The internet has made the work process much more streamlined than ever before. Platforms like Upwork, Freelancer and Fiverr feature translators to virtually every language under the sun. They are easy to use and they provide an escrow function for your project. You deposit the agreed fee for the project in advance, but it’s not released unless and until you accept the deliverable.
Just like other online services, you can review profiles and ratings, portfolio and reviews. You can ask questions and negotiate the listed rates.
The direct access comes at a cost of more management time and responsibility falling in your shoulders. You need to personally select freelancers for each language. And ask yourself: who checks the work of the translator? If you don’t have a trusted linguist in the target, it’s usually a good idea to hire in pairs: one to check the work of the other, and to serve as a backup if one flakes out.
Alternative #2 to Translation Companies: Welcome to the Machine… Translation
For landing pages and more, it may be sorely tempting to consider using Google Translate, Microsoft Translator, DeepL, or one of the other usually free online line machine translation resources. The quality of the translation produced by these software algorithms – usually powered by the Artificial Intelligence modality of neural networks – is steadily improving. For some types of structured translation, they may even beat out human linguists in terms of output and efficiency.
There are some translation companies that will recoil in horror if you suggest using these for your landing pages. “Don’t give in to the temptation!” they will warn you. Do they feel threatened? Perhaps. Machine translation threatens their bread and butter.
The integration of machine translation into the arsenal of the translator and, in particular, the localization company, is an inevitability. It’s no longer a case of whether to use AI-driven translation: that war has been fought and won, by the software. The remaining question is how software can best be integrated into the art and craft of the translator and localization professional.
Machine translation can be an invaluable supplement and “second opinion” to human translation. The best translation software suggests alternatives for words and expressions that could be paraphrased. It would be foolish to ignore them. So too translation management software lets developers and localizers track multiple local language versions in a highly organized manner. At this stage, mobile app developers and other software development companies could not live without them.
In the same way that Landingi has revolutionized the craft of building and managing landing pages, translation software takes care of the humdrum mechanical aspects. That lets the creatives – rockstar designers and (humble) copywriters – step up and prove the human values of ingenuity, cleverness, invention – that produce the special sauce that differentiates a ho-hum landing page from a wicked good one
Do You Really Needed a Translation Company to Go Global?
Landing pages are an art form. Anyone who tells you they can be generated by a cookie cutter or a machine translator is selling you a bill of goods. If you have only one or two foreign languages as priorities, you can save money working efficiently via freelance platforms with a tag-team of hand-picked translators, one complementing the other.

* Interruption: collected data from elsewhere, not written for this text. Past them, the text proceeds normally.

-- pv_equiv track=rewrite | github.com/DOMIAXEGDE/cpy | generateGames.py | generate_possible_maneuvers
-- ===== SOURCE A (Python) =====
-- def generate_possible_maneuvers(n, start_pos, can_jump):
--     """Generate a dictionary of all possible maneuvers based on the board size and jumping rule."""
--     maneuvers = []
--     directions = [(-1, 0), (1, 0), (0, -1), (0, 1), (-1, -1), (-1, 1), (1, -1), (1, 1)]
--     x, y = start_pos
--
--     for direction in directions:
--         step = 1
--         while True:
--             new_x = x + direction[0] * step
--             new_y = y + direction[1] * step
--
--             # Check if the new position is within the board bounds
--             if 0 <= new_x < n and 0 <= new_y < n:
--                 maneuvers.append((new_x, new_y))
--                 if not can_jump:
--                     break  # If the piece cannot jump, it can only move one step in each direction
--             else:
--                 break  # Stop if the move is out of bounds
--
--             step += 1
--
--     return maneuvers
-- ===== SOURCE B (Python) =====
-- def generate_possible_maneuvers(n, start_pos, can_jump):
--     """Closed-form: per direction intersect the per-axis in-bounds step intervals,
--     then emit steps 1..t_max (t_max clamped to 1 when the piece cannot jump)."""
--     x, y = start_pos
--     maneuvers = []
--     for dx, dy in [(-1, 0), (1, 0), (0, -1), (0, 1), (-1, -1), (-1, 1), (1, -1), (1, 1)]:
--         lo, hi, ok = None, None, True
--         for c, d in ((x, dx), (y, dy)):
--             if d == 0:
--                 ok = ok and 0 <= c < n
--             else:
--                 a, b = (-c, n - 1 - c) if d == 1 else (c - n + 1, c)
--                 lo = a if lo is None else max(lo, a)
--                 hi = b if hi is None else min(hi, b)
--         if ok and lo <= 1 <= hi:
--             t = hi if can_jump else 1
--             maneuvers.extend((x + dx * s, y + dy * s) for s in range(1, t + 1))
--     return maneuvers
-- ===== Notes on version B (the rewrite author's own statement) =====
-- stated objective: alternative
-- what changed: Replaces A's step-by-step while loop per direction with a closed-form computation of the in-bounds step interval [lo, hi] (intersecting the two per-axis bounds) and a single range emission per direction.
import Mathlib
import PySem

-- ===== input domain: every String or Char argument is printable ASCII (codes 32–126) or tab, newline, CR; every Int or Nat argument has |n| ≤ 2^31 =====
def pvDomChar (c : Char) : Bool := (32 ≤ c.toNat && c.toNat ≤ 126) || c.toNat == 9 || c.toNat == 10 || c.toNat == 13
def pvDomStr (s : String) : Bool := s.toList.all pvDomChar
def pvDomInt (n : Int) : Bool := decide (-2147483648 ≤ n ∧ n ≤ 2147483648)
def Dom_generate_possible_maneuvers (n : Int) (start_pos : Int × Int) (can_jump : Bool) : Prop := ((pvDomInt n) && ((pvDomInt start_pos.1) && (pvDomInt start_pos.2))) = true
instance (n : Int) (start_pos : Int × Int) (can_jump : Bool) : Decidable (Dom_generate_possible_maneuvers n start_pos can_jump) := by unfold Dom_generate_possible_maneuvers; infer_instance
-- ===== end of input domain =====

-- B replaces A's step-by-step while loops with a closed-form per-direction step interval; objective: simpler/alternative.

-- ===== PORT A =====
-- A's inner `while True` loop; the fuel argument only makes the loop total
-- (the loop leaves the board after at most n.natAbs + x.natAbs + y.natAbs + 1 steps).
def pvWalk (n x y dx dy : Int) (can_jump : Bool) (step : Int) : Nat → List (Int × Int)
  | 0 => []
  | f + 1 =>
    let new_x := x + dx * step
    let new_y := y + dy * step
    if 0 ≤ new_x ∧ new_x < n ∧ 0 ≤ new_y ∧ new_y < n then
      (new_x, new_y) :: (if can_jump then pvWalk n x y dx dy can_jump (step + 1) f else [])
    else []

def generate_possible_maneuvers (n : Int) (start_pos : Int × Int) (can_jump : Bool) : List (Int × Int) :=
  let x := start_pos.1
  let y := start_pos.2
  let fuel := n.natAbs + x.natAbs + y.natAbs + 2
  [((-1 : Int), (0 : Int)), (1, 0), (0, -1), (0, 1), (-1, -1), (-1, 1), (1, -1), (1, 1)].foldl
    (fun maneuvers d => maneuvers ++ pvWalk n x y d.1 d.2 can_jump 1 fuel) []

-- ===== PORT B =====
-- B's inner loop over the two axes, accumulating (lo, hi, ok).
def pvAxis (n : Int) (st : Option Int × Option Int × Bool) (cd : Int × Int) : Option Int × Option Int × Bool :=
  let c := cd.1
  let d := cd.2
  let lo := st.1
  let hi := st.2.1
  let ok := st.2.2
  if d = 0 then (lo, hi, ok && decide (0 ≤ c ∧ c < n))
  else
    let a := if d = 1 then -c else c - n + 1
    let b := if d = 1 then n - 1 - c else c
    (some (match lo with | none => a | some l => max l a),
     some (match hi with | none => b | some h => min h b), ok)

def pvDir (n x y : Int) (can_jump : Bool) (maneuvers : List (Int × Int)) (dxy : Int × Int) : List (Int × Int) :=
  let dx := dxy.1
  let dy := dxy.2
  match [(x, dx), (y, dy)].foldl (pvAxis n) (none, none, true) with
  | (some lo, some hi, ok) =>
    if ok && decide (lo ≤ 1 ∧ 1 ≤ hi) then
      maneuvers ++ (PySem.List.pyRange 1 ((if can_jump then hi else 1) + 1) 1).map
        (fun s => (x + dx * s, y + dy * s))
    else maneuvers
  | _ => maneuvers

def generate_possible_maneuvers_alt (n : Int) (start_pos : Int × Int) (can_jump : Bool) : List (Int × Int) :=
  let x := start_pos.1
  let y := start_pos.2
  [((-1 : Int), (0 : Int)), (1, 0), (0, -1), (0, 1), (-1, -1), (-1, 1), (1, -1), (1, 1)].foldl
    (pvDir n x y can_jump) []

-- ===== PRECONDITION & SPEC =====
def Spec_generate_possible_maneuvers (n : Int) (start_pos : Int × Int) (can_jump : Bool) (out : List (Int × Int)) : Prop := out = generate_possible_maneuvers_alt n start_pos can_jump
instance (n : Int) (start_pos : Int × Int) (can_jump : Bool) (out : List (Int × Int)) : Decidable (Spec_generate_possible_maneuvers n start_pos can_jump out) := by unfold Spec_generate_possible_maneuvers; infer_instance

-- ===== CLAIM (what is proved, stated in full; the proofs are below) =====
def Claim_equal_generate_possible_maneuvers : Prop := ∀ (n : Int) (start_pos : Int × Int) (can_jump : Bool), Dom_generate_possible_maneuvers n start_pos can_jump → Spec_generate_possible_maneuvers n start_pos can_jump (generate_possible_maneuvers n start_pos can_jump)

-- ===== LEMMAS AND PROOFS =====

-- A's walk from step s, when the in-bounds steps are exactly the interval [lo, hi] (and ok):
theorem pvWalk_char (n x y dx dy : Int) (cj : Bool) (lo hi : Int) (ok : Bool)
    (H : ∀ s : Int, (0 ≤ x + dx * s ∧ x + dx * s < n ∧ 0 ≤ y + dy * s ∧ y + dy * s < n) ↔
          (ok = true ∧ lo ≤ s ∧ s ≤ hi)) :
    ∀ (fuel : Nat) (s : Int), lo ≤ s → (hi + 1 - s).toNat < fuel →
      pvWalk n x y dx dy cj s fuel =
        if ok && decide (s ≤ hi) then
          (if cj then (PySem.List.pyRange s (hi + 1) 1).map (fun t => (x + dx * t, y + dy * t))
           else [(x + dx * s, y + dy * s)])
        else [] := by
  intro fuel
  induction fuel with
  | zero => intro s _ hf; omega
  | succ f ih =>
    intro s hlo hf
    simp only [pvWalk]
    by_cases hin : 0 ≤ x + dx * s ∧ x + dx * s < n ∧ 0 ≤ y + dy * s ∧ y + dy * s < n
    · have hok := (H s).mp hin
      simp only [if_pos hin, hok.1, hok.2.2, decide_true, Bool.and_self, if_pos]
      cases cj with
      | false => simp
      | true =>
        have hrec := ih (s + 1) (by omega) (by omega)
        rw [hrec]
        by_cases hs1 : s + 1 ≤ hi
        · simp only [hok.1, hs1, decide_true, Bool.and_self, if_pos]
          rw [PySem.List.pyRange_one_cons (by omega : s < hi + 1)]
          simp
        · simp only [hs1, decide_false, Bool.and_false, Bool.false_eq_true, if_false]
          have : PySem.List.pyRange s (hi + 1) 1 = [s] := by
            rw [PySem.List.pyRange_one_cons (by omega : s < hi + 1)]
            rw [show hi + 1 = s + 1 by omega]
            simp [PySem.List.pyRange]
          simp [this]
    · have : ¬ (ok = true ∧ lo ≤ s ∧ s ≤ hi) := fun h => hin ((H s).mpr h)
      have hc : (ok && decide (s ≤ hi)) = false := by
        by_cases hok : ok = true <;> simp_all
      simp [if_neg hin, hc]

-- A's walk from step 1 is empty when step 1 is already out of bounds.
theorem pvWalk_one_empty (n x y dx dy : Int) (cj : Bool) (fuel : Nat)
    (h : ¬ (0 ≤ x + dx * 1 ∧ x + dx * 1 < n ∧ 0 ≤ y + dy * 1 ∧ y + dy * 1 < n)) :
    pvWalk n x y dx dy cj 1 fuel = [] := by
  cases fuel with
  | zero => rfl
  | succ f => simp only [pvWalk, if_neg h]

theorem append_ite_nil {α : Type} (c : Prop) [Decidable c] (acc r : List α) :
    acc ++ (if c then r else []) = if c then acc ++ r else acc := by
  split <;> simp

-- One direction: A's walk equals B's closed-form emission.
theorem dir_eq (n x y dx dy : Int) (cj : Bool) (lo hi : Int) (ok : Bool)
    (H : ∀ s : Int, (0 ≤ x + dx * s ∧ x + dx * s < n ∧ 0 ≤ y + dy * s ∧ y + dy * s < n) ↔
          (ok = true ∧ lo ≤ s ∧ s ≤ hi))
    (fuel : Nat) (hf : hi.toNat < fuel) :
    pvWalk n x y dx dy cj 1 fuel =
      if ok && decide (lo ≤ 1 ∧ 1 ≤ hi) then
        (PySem.List.pyRange 1 ((if cj then hi else 1) + 1) 1).map
          (fun s => (x + dx * s, y + dy * s))
      else [] := by
  by_cases hc : ok = true ∧ lo ≤ 1 ∧ 1 ≤ hi
  · obtain ⟨hok, hlo, hhi⟩ := hc
    rw [pvWalk_char n x y dx dy cj lo hi ok H fuel 1 hlo (by omega)]
    simp only [hok, hhi, hlo, decide_true, Bool.and_self, and_self, if_pos trivial]
    cases cj with
    | true => simp
    | false =>
      simp only [if_false, Bool.false_eq_true]
      rw [show (1 : Int) + 1 = 2 by norm_num]
      rfl
  · have hempty : pvWalk n x y dx dy cj 1 fuel = [] := by
      apply pvWalk_one_empty
      intro hin
      exact hc ⟨((H 1).mp hin).1, ((H 1).mp hin).2⟩
    rw [hempty]
    have hcf : (ok && decide (lo ≤ 1 ∧ 1 ≤ hi)) = false := by
      by_cases hok : ok = true <;> simp_all
    rw [hcf]
    simp

-- ===== VERDICT (by name: the statement is the Claim_ definition above) =====
set_option maxHeartbeats 1000000 in
theorem generate_possible_maneuvers_spec : Claim_equal_generate_possible_maneuvers := by
  intro n start_pos cj _
  unfold Spec_generate_possible_maneuvers
  obtain ⟨x, y⟩ := start_pos
  unfold generate_possible_maneuvers generate_possible_maneuvers_alt
  apply PySem.List.foldl_congr_mem
  intro acc d hd
  simp only [List.mem_cons, List.not_mem_nil, or_false] at hd
  rcases hd with h | h | h | h | h | h | h | h <;> subst h <;>
    simp only [pvDir] <;> norm_num
  · rw [dir_eq n x y (-1) 0 cj (x - n + 1) x (decide (0 ≤ y ∧ y < n))
        (by intro s; simp only [decide_eq_true_eq]; constructor <;> (intro h; refine ⟨?_, ?_⟩) <;> omega) _ (by omega),
      append_ite_nil]
    simp [pvAxis]
  · rw [dir_eq n x y 1 0 cj (-x) (n - 1 - x) (decide (0 ≤ y ∧ y < n))
        (by intro s; simp only [decide_eq_true_eq]; constructor <;> (intro h; refine ⟨?_, ?_⟩) <;> omega) _ (by omega),
      append_ite_nil]
    simp [pvAxis]
  · rw [dir_eq n x y 0 (-1) cj (y - n + 1) y (decide (0 ≤ x ∧ x < n))
        (by intro s; simp only [decide_eq_true_eq]; constructor <;> (intro h; refine ⟨?_, ?_⟩) <;> omega) _ (by omega),
      append_ite_nil]
    simp [pvAxis]
  · rw [dir_eq n x y 0 1 cj (-y) (n - 1 - y) (decide (0 ≤ x ∧ x < n))
        (by intro s; simp only [decide_eq_true_eq]; constructor <;> (intro h; refine ⟨?_, ?_⟩) <;> omega) _ (by omega),
      append_ite_nil]
    simp [pvAxis]
  · rw [dir_eq n x y (-1) (-1) cj (max (x - n + 1) (y - n + 1)) (min x y) true
        (by intro s; simp only [true_and]; constructor <;> (intro h; refine ⟨?_, ?_⟩) <;> omega) _ (by omega),
      append_ite_nil]
    simp [pvAxis]
  · rw [dir_eq n x y (-1) 1 cj (max (x - n + 1) (-y)) (min x (n - 1 - y)) true
        (by intro s; simp only [true_and]; constructor <;> (intro h; refine ⟨?_, ?_⟩) <;> omega) _ (by omega),
      append_ite_nil]
    simp [pvAxis]
  · rw [dir_eq n x y 1 (-1) cj (max (-x) (y - n + 1)) (min (n - 1 - x) y) true
        (by intro s; simp only [true_and]; constructor <;> (intro h; refine ⟨?_, ?_⟩) <;> omega) _ (by omega),
      append_ite_nil]
    simp [pvAxis]
  · rw [dir_eq n x y 1 1 cj (max (-x) (-y)) (min (n - 1 - x) (n - 1 - y)) true
        (by intro s; simp only [true_and]; constructor <;> (intro h; refine ⟨?_, ?_⟩) <;> omega) _ (by omega),
      append_ite_nil]
    simp [pvAxis]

However, as the number of languages grows, with your globalizing ambitions, you will be hard-pressed to manage your landing page localization project in this piecemeal way. As your budget allows, and your project grows in scope, it will make more and more sense to seek out a scalable one-stop solution.
It’s important to always keep in mind that – regardless of language – good landing pages follow specific best practices principles. Adhering to them will increase your conversions, regardless of language. But together with translated, localized content, you now possess the knowledge to increase click language by language, creating a truly effective globalized web presence. Work closely with your translation/localization partner to optimize the probability that your projects will produce soft landings with good, hard KPIs!